If you follow the population of herring gulls westward to North America, then on around the world across Siberia and back to Europe again, you notice a curious fact. The ‘herring gulls’, as you move around the pole, gradually become less and less like herring gulls and more and more like lesser black-backed gulls, until it turns out that our Western European lesser black-backed gulls actually are the other end of a ring-shaped continuum which started with herring gulls. At every stage around the ring, the birds are sufficiently similar to their immediate neighbors in the ring to interbreed with them. Until, that is, the ends of the continuum are reached, and the ring bites itself in the tail. The herring gull and the lesser black-backed gull in Europe never interbreed, although they are linked by a continuous series of interbreeding colleagues all the way around the other side of the world.

Dawkins gives a similar example of this kind of ring speciation with salamanders in the Central Valley of California.

Why is this interesting? Because it addresses a point that sometimes comes up with skeptics of evolution. They try and argue that there is a contradiction if we had evolved from an ancestor species that was so different from us that we could not interbreed with that species. Surely, the argument goes, doesn’t speciation imply that if species A evolves into species B, then must there be a time when the child is of species B while the parent is of species A. And isn’t that a ridiculous notion?

The herring gulls and salamanders are the counterexamples in space (which we can directly see now) of the counterargument in time (which we can only infer). What it says is that as descendants are produced, they form a continuum in time. Each generation, while differing slightly, can interbreed with its previous generation, but over a long enough period of time, the two end points of the time continuum need not be able to interbreed.

Thus it is possible for an organism to be intermediate between two species.

Coming back to the question of why we look so different if we all shared common ancestors so recently, it is likely that the kind of selectivity practiced by the cichlid fish has resulted in certain features being shared by groups that interbreed within a restricted domain bounded by distance and geography and culture, although the process has not become so extreme that we have formed into distinct species.

I apologize for boring those readers who had had a much more extensive biology education than I have because all these things which I have been writing about recently on evolution must be well known to them.

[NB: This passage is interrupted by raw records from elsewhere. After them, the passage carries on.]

-- pv_equiv track=rewrite | github.com/PerrottaJulian/paradigmas-2023 | paradigmas2023_parcial.py | puntajes
-- ===== SOURCE A (Python) =====
-- def valor_resultado(resultado):
--     resultado = resultado.lower()
--     if resultado == "g":
--         return 3
--     elif resultado == "e":
--         return 1
--     else:
--         return 0
--
-- def puntajes(dict_equipos):
--     equipos_puntos = dict()
--     for n_equipo, resultados in dict_equipos.items():
--         lista_puntos = []
--
--         for resultado in resultados:
--             puntos = valor_resultado(resultado)
--             lista_puntos.append(puntos)
--         equipos_puntos[n_equipo] = sum(lista_puntos)
--
--     return equipos_puntos
-- ===== SOURCE B (Python) =====
-- def puntajes(dict_equipos):
--     def score(resultados):
--         bajados = [r.lower() for r in resultados]
--         return 3 * bajados.count("g") + bajados.count("e")
--     return {n_equipo: score(resultados) for n_equipo, resultados in dict_equipos.items()}
-- ===== Notes on version B (the rewrite author's own statement) =====
-- stated objective: simpler
-- what changed: Instead of scoring each result via a per-element valor_resultado loop that appends points to a list and then sums it, B lowercases the results once and computes each team's score directly as a weighted count: 3*count('g') + count('e').
import Mathlib
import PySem

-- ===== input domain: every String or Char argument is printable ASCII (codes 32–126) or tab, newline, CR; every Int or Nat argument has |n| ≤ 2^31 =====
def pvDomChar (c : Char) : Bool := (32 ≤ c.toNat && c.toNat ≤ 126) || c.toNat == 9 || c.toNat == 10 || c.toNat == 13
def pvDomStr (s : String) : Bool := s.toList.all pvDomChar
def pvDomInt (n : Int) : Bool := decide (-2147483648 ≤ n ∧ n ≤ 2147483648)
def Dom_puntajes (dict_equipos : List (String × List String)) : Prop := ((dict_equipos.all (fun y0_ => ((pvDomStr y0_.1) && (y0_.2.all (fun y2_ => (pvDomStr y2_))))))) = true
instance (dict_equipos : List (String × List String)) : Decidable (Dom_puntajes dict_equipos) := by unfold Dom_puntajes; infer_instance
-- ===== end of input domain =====

-- B replaces the per-result scoring loop with a weighted count (3*count 'g' + count 'e') over the lowercased results; objective: simpler.
-- ===== PORT A =====
def valor_resultado (resultado : String) : Int :=
  let resultado := PySem.Str.lower resultado
  if resultado = "g" then 3
  else if resultado = "e" then 1
  else 0

def puntajes (dict_equipos : List (String × List String)) : List (String × Int) :=
  (dict_equipos.foldl (fun equipos_puntos p =>
    let lista_puntos := p.2.foldl (fun l resultado => l ++ [valor_resultado resultado]) []
    PySem.Dict.insert equipos_puntos p.1 (lista_puntos.foldl (· + ·) 0)) PySem.Dict.empty).items

-- ===== PORT B =====
def puntajes_score (resultados : List String) : Int :=
  let bajados := resultados.map PySem.Str.lower
  3 * (PySem.List.count bajados "g") + (PySem.List.count bajados "e")

def puntajes_alt (dict_equipos : List (String × List String)) : List (String × Int) :=
  (dict_equipos.foldl (fun equipos_puntos p =>
    PySem.Dict.insert equipos_puntos p.1 (puntajes_score p.2)) PySem.Dict.empty).items

-- ===== PRECONDITION & SPEC =====
def Spec_puntajes (dict_equipos : List (String × List String)) (out : List (String × Int)) : Prop := out = puntajes_alt dict_equipos
instance (dict_equipos : List (String × List String)) (out : List (String × Int)) : Decidable (Spec_puntajes dict_equipos out) := by unfold Spec_puntajes; infer_instance

-- ===== CLAIM (what is proved, stated in full; the proofs are below) =====
def Claim_equal_puntajes : Prop := ∀ (dict_equipos : List (String × List String)), Dom_puntajes dict_equipos → Spec_puntajes dict_equipos (puntajes dict_equipos)

-- ===== LEMMAS AND PROOFS =====

lemma foldl_append_valor (rs : List String) (init : List Int) :
    rs.foldl (fun l resultado => l ++ [valor_resultado resultado]) init = init ++ rs.map valor_resultado := by
  induction rs generalizing init with
  | nil => simp
  | cons r rs ih => simp [List.foldl, ih]

lemma sum_valor (rs : List String) :
    (rs.map valor_resultado).foldl (· + ·) 0 = puntajes_score rs := by
  have h : ∀ (init : Int), (rs.map valor_resultado).foldl (· + ·) init = init + puntajes_score rs := by
    induction rs with
    | nil => intro init; simp [puntajes_score, PySem.List.count]
    | cons r rs ih =>
      intro init
      simp only [List.map, List.foldl, ih]
      simp only [puntajes_score, PySem.List.count, List.map, List.count_cons, valor_resultado]
      by_cases hg : PySem.Str.lower r = "g" <;> by_cases he : PySem.Str.lower r = "e" <;>
        simp [hg, he] <;> ring
  simpa using h 0

lemma foldl_eq (d : List (String × List String)) (acc : PySem.Dict String Int) :
    d.foldl (fun equipos_puntos p =>
      let lista_puntos := p.2.foldl (fun l resultado => l ++ [valor_resultado resultado]) []
      PySem.Dict.insert equipos_puntos p.1 (lista_puntos.foldl (· + ·) 0)) acc
    = d.foldl (fun equipos_puntos p =>
      PySem.Dict.insert equipos_puntos p.1 (puntajes_score p.2)) acc := by
  induction d generalizing acc with
  | nil => rfl
  | cons p d ih =>
    simp only [List.foldl]
    rw [foldl_append_valor, List.nil_append, sum_valor, ih]

-- ===== VERDICT (by name: the statement is the Claim_ definition above) =====
theorem puntajes_spec : Claim_equal_puntajes := by
  intro dict_equipos _
  unfold Spec_puntajes puntajes puntajes_alt
  exact congrArg PySem.Dict.items (foldl_eq dict_equipos PySem.Dict.empty)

But I find all this perfectly fascinating and novel.

POST SCRIPT: Amy Goodman in Cleveland

Award-winning journalist Amy Goodman, host of the daily, grassroots, global, radio/TV news hour Democracy Now!, is on a national speaking tour to mark DN!’s 10th anniversary and launch her second book with journalist David Goodman, Static: Government Liars, Media Cheerleaders, and the People Who Fight Back.

WHEN: Saturday, October 14th, 7:00-8:30 PM
WHERE: Student Center,
John Carroll University,
20700 N. Park Blvd (University Heights), Cleveland, OH
DESCRIPTION: Amy Goodman speaks at a free event at the Student Center. Book signing to follow. Members of Iraq Veterans Against the War will give a brief presentation before the talk, as part of their collaboration with the Uprise Tour.
TICKETS: Free
MORE INFO: See here for directions.

Why we look different despite having identical ancestors

In the previous post in this series, I reported on a paper by Douglas L. T. Rohde, Steve Olson, and Joseph T. Chang and published in the journal Nature that said that if we go back about 5,000 years, the ancestors of everyone on Earth today are exactly the same. This date is called the IA point, where IA stands for ‘identical ancestors’.

One question that will immediately arise in people’s minds is that if all our identical ancestors lived so recently, how is it that we look so different? If you take four people from China, Sri Lanka, Sweden, and Malawi, they are usually fairly easily distinguishable based on physical appearance alone, using features such as skin color, hair, facial features, etc. How could this happen if they all had identical ancestors as recently as 5,000 years ago?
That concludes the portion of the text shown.